Für Unternehmen, die ihre Scope-3-Emissionen quantifizieren und reduzieren wollen, ist es von entscheidender Bedeutung, ein vollständigeres Bild nach Produkten und dem tatsächlichen Standort der Anlage zu erhalten. Es geht immer um die Lebenszyklusperspektive, einschließlich der gesamten vorgelagerten Lieferkette. Betrachtet man zum Beispiel ein Polymer, so verbraucht der Produktionsprozess Energie und verursacht einige direkte Emissionen – zusammengenommen wären das Scope 1 und 2. Der weitaus größere Teil der Emissionen entfällt jedoch auf den vorgelagerten Scope 3 – also auf die Art und Weise, wie die Ausgangsstoffe für diesen Polymerisationsprozess hergestellt werden, auf das Öl oder Gas, das aus dem Boden kommt, und auf den Transport dazwischen. Die Summe dieser Emissionen ist das, was wir den Kohlenstoff-Fußabdruck dieses Produkts nennen. Letztendlich fließen diese Chemikalien und Polymere und ihr Kohlenstoff-Fußabdruck nachgelagert zu den Endverbrauchern, einschließlich Markeninhabern und Unternehmen der schnelllebigen Konsumgüterindustrie (FMCG), die sich immer stärker auf die Kohlenstoffauswirkungen konzentrieren.

BASF kartiert Fußabdrücke

Wie wichtig es ist, die Auswirkungen auf die Umwelt zu messen, zeigt die BASF, die ein umfangreiches Projekt zur Messung des CO2-Fußabdrucks für ihr gesamtes Produktportfolio abgeschlossen hat. Das Unternehmen verwendet 20 000 Rohstoffe zur Herstellung von 45000 Chemikalien, die in 700 Anlagen auf der ganzen Welt produziert werden. Die Analyse umfasst den Kohlenstoffverbrauch in der gesamten Kette von der Exploration, Förderung und Raffinierung von Erdöl bis hin zur Umwandlung in Naphtha oder andere vorgelagerte chemische Grundstoffe. Die BASF hat einen Product Carbon Footprint (PCF) entwickelt, um ihren Kunden zu zeigen, wie sie ihren Scope 3 Carbon Footprint durch die Verwendung von Produkten reduzieren können, die z.B. aus recycelten Rohstoffen oder grüner Energie hergestellt werden. Im Juni kündigte die BASF eine Reihe von chemischen Zwischenprodukten an, deren CO2-Fußabdruck deutlich unter dem Weltmarktdurchschnitt liegt.

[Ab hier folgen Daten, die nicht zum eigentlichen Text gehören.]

-- pv_equiv track=rewrite | github.com/miAndreev/Programming101-2 | w0/31.5-member_of_nth_fib_lists/solution.py | member_of_nth_fib_lists
-- ===== SOURCE A (Python) =====
-- def member_of_nth_fib_lists(listA, listB, needle):
--     position = 2
--     while position < len(needle) + 1:
--         following = listA + listB
--         listA = listB
--         listB = following
--         position += 1
--
--         if listB == needle:
--             return True
--
--     return False
-- ===== SOURCE B (Python) =====
-- def member_of_nth_fib_lists(listA, listB, needle):
--     # The n-th Fibonacci-concatenated list is the n-th Fibonacci WORD over the
--     # symbols {0: listA, 1: listB}, flattened.  B never builds the concatenated
--     # integer lists: it maintains the symbolic words and, for each candidate
--     # word, matches needle against it by consuming one block per symbol.
--     wa, wb = [0], [1]
--     for _ in range(2, len(needle) + 1):
--         wa, wb = wb, wa + wb
--         rest = needle
--         ok = True
--         for s in wb:
--             block = listA if s == 0 else listB
--             if rest[:len(block)] != block:
--                 ok = False
--                 break
--             rest = rest[len(block):]
--         if ok and not rest:
--             return True
--     return False
-- ===== Notes on version B (the rewrite author's own statement) =====
-- stated objective: alternative
-- what changed: B never concatenates the integer lists: it maintains the symbolic Fibonacci words over two symbols and tests each candidate by pattern-matching needle against the word, consuming one listA/listB block per symbol.
import Mathlib
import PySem

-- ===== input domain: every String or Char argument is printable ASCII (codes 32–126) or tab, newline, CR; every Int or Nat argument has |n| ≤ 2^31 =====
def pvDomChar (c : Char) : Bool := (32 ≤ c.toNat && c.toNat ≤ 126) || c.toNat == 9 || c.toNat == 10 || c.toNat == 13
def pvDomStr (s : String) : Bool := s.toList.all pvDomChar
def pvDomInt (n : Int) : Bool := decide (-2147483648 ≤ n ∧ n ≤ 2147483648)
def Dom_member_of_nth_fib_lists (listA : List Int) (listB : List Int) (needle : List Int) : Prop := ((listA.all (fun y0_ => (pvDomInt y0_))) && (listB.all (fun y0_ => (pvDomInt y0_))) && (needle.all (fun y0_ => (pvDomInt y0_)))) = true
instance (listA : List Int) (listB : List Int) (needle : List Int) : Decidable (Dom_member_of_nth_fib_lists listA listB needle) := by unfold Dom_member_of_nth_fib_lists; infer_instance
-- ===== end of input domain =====

-- B replaces A's concatenate-and-compare loop by a different representation: it keeps
-- the symbolic Fibonacci WORDS over two symbols and pattern-matches needle against each
-- candidate word, consuming one listA/listB block per symbol; no concatenated integer
-- lists are ever built (alternative algorithm, same order of cost).

-- ===== PORT A =====
-- A's while loop: state (listA, listB); each iteration forms following = listA ++ listB,
-- shifts the pair, and returns True as soon as the new listB equals needle.
-- The loop runs while position < len(needle)+1 starting at position = 2,
-- i.e. exactly (len(needle) - 1) iterations (Nat subtraction: 0 when len < 2).
def pvLoopA (needle : List Int) (a b : List Int) : Nat → Bool
  | 0 => false
  | n + 1 =>
    let following := a ++ b
    if following == needle then true else pvLoopA needle b following n

def member_of_nth_fib_lists (listA : List Int) (listB : List Int) (needle : List Int) : Bool :=
  pvLoopA needle listA listB (needle.length - 1)

-- ===== PORT B =====
-- Source B's inner for loop over the symbols of the word: rest[:len(block)] and
-- rest[len(block):] with a nonnegative length are exactly take/drop; 'break' with
-- ok = False returns false, and 'ok and not rest' at the end of the word is isEmpty.
def pvMatchWord (listA listB : List Int) : List Int → List Int → Bool
  | [], rest => rest.isEmpty
  | s :: w, rest =>
    let block := if s == 0 then listA else listB
    if rest.take block.length == block then
      pvMatchWord listA listB w (rest.drop block.length)
    else false

-- Source B's outer for loop over range(2, len(needle)+1): state (wa, wb) of symbolic words.
def pvLoopB (listA listB needle : List Int) : List Int → List Int → Nat → Bool
  | _, _, 0 => false
  | wa, wb, n + 1 =>
    let wb' := wa ++ wb
    if pvMatchWord listA listB wb' needle then true
    else pvLoopB listA listB needle wb wb' n

def member_of_nth_fib_lists_alt (listA : List Int) (listB : List Int) (needle : List Int) : Bool :=
  pvLoopB listA listB needle [0] [1] (needle.length - 1)

-- ===== PRECONDITION & SPEC =====
def Spec_member_of_nth_fib_lists (listA : List Int) (listB : List Int) (needle : List Int) (out : Bool) : Prop := out = member_of_nth_fib_lists_alt listA listB needle
instance (listA : List Int) (listB : List Int) (needle : List Int) (out : Bool) : Decidable (Spec_member_of_nth_fib_lists listA listB needle out) := by unfold Spec_member_of_nth_fib_lists; infer_instance

-- ===== CLAIM (what is proved, stated in full; the proofs are below) =====
def Claim_equal_member_of_nth_fib_lists : Prop := ∀ (listA : List Int) (listB : List Int) (needle : List Int), Dom_member_of_nth_fib_lists listA listB needle → Spec_member_of_nth_fib_lists listA listB needle (member_of_nth_fib_lists listA listB needle)

-- ===== LEMMAS AND PROOFS =====
-- interpretation of a symbolic word as the concatenated list it denotes
def pvFlat (listA listB : List Int) (w : List Int) : List Int :=
  w.flatMap (fun s => if s == 0 then listA else listB)

theorem pvFlat_append (listA listB wa wb : List Int) :
    pvFlat listA listB (wa ++ wb) = pvFlat listA listB wa ++ pvFlat listA listB wb := by
  simp [pvFlat]

theorem pvMatch_step (block t rest : List Int) :
    (if rest.take block.length == block then decide (rest.drop block.length = t) else false)
      = decide (rest = block ++ t) := by
  by_cases h : rest.take block.length = block
  · by_cases h2 : rest.drop block.length = t
    · have he : rest = block ++ t := by
        conv_lhs => rw [← List.take_append_drop block.length rest]
        rw [h, h2]
      simp [he]
    · have hne : rest ≠ block ++ t := fun he => h2 (by rw [he]; simp)
      simp [h, h2, hne]
  · have hne : rest ≠ block ++ t := fun he => h (by rw [he]; simp)
    simp [h, hne]

theorem pvMatchWord_eq (listA listB : List Int) :
    ∀ (w rest : List Int),
      pvMatchWord listA listB w rest = decide (rest = pvFlat listA listB w) := by
  intro w
  induction w with
  | nil => intro rest; cases rest <;> simp [pvMatchWord, pvFlat]
  | cons s w ih =>
    intro rest
    simp only [pvMatchWord, pvFlat, List.flatMap_cons]
    rw [ih]
    exact pvMatch_step (if s == 0 then listA else listB) (pvFlat listA listB w) rest

theorem pvLoopB_eq (listA listB needle : List Int) :
    ∀ (n : Nat) (wa wb : List Int),
      pvLoopB listA listB needle wa wb n =
        pvLoopA needle (pvFlat listA listB wa) (pvFlat listA listB wb) n := by
  intro n
  induction n with
  | zero => intro wa wb; simp [pvLoopB, pvLoopA]
  | succ n ih =>
    intro wa wb
    simp only [pvLoopB, pvLoopA]
    rw [pvMatchWord_eq, pvFlat_append, ih, pvFlat_append]
    by_cases h : needle = pvFlat listA listB wa ++ pvFlat listA listB wb
    · simp [h]
    · simp [h, Ne.symm h]

-- ===== VERDICT (by name: the statement is the Claim_ definition above) =====
theorem member_of_nth_fib_lists_spec : Claim_equal_member_of_nth_fib_lists := by
  intro listA listB needle _
  unfold Spec_member_of_nth_fib_lists member_of_nth_fib_lists member_of_nth_fib_lists_alt
  rw [pvLoopB_eq]
  simp [pvFlat]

Das Unternehmen möchte sowohl seine Lieferkette als auch seine Wettbewerber dabei unterstützen, einen einheitlichen Ansatz zur Messung des CO2-Ausstoßes zu entwickeln, um gleiche Wettbewerbsbedingungen zu schaffen. Es stellt seine proprietäre digitale PCF-Lösung und -Methode Dritten, die im Softwarebereich tätig sind, über Lizenzvereinbarungen zur Verfügung. Nachdem die BASF ihren Kunden seit Anfang des Jahres Transparenz über den CO2-Fußabdruck bietet, arbeitet sie nun mit ihnen zusammen, um maßgeschneiderte kohlenstoffarme und kohlenstofffreie Produkte zu entwickeln. Im März kündigten BASF und Henkel eine Initiative an, um in den nächsten vier Jahren fossile Rohstoffe durch erneuerbare Rohstoffe für die meisten Produkte der europäischen Henkel-Geschäftsbereiche Laundry & Home Care und Beauty Care zu ersetzen.

Auch wenn heute noch nicht alle Informationen zur Verfügung stehen, um die Scope-3-Emissionen vollständig zu messen, ist es dennoch wichtig, schon jetzt damit zu beginnen, was zweifellos eine große Priorität für die Kunden sein wird, wenn sie ihre Nachhaltigkeitsziele erreichen wollen.

Regulatorischer Druck nimmt zu

Nicht nur in der EU, sondern auch in aderen Teilen der Welt nimmt der regulatorische Druck zu. In den USA hat die Securities and Exchange Commission (SEC) eine neue Vorschrift vorgeschlagen, die von börsennotierten Unternehmen die Offenlegung von Treibhausgasemissionen, einschließlich Scope 3, sowie von klimabezogenen Risiken und Zielen zur Erreichung von Netto-Null-Emissionen verlangen würde. Unternehmen wären verpflichtet, Scope 3-Emissionen offenzulegen, wenn sie wesentlich sind oder wenn das Unternehmen ein Ziel zur Reduzierung der THG-Emissionen festgelegt hat, das Scope 3 einschließt, so der Vorschlag.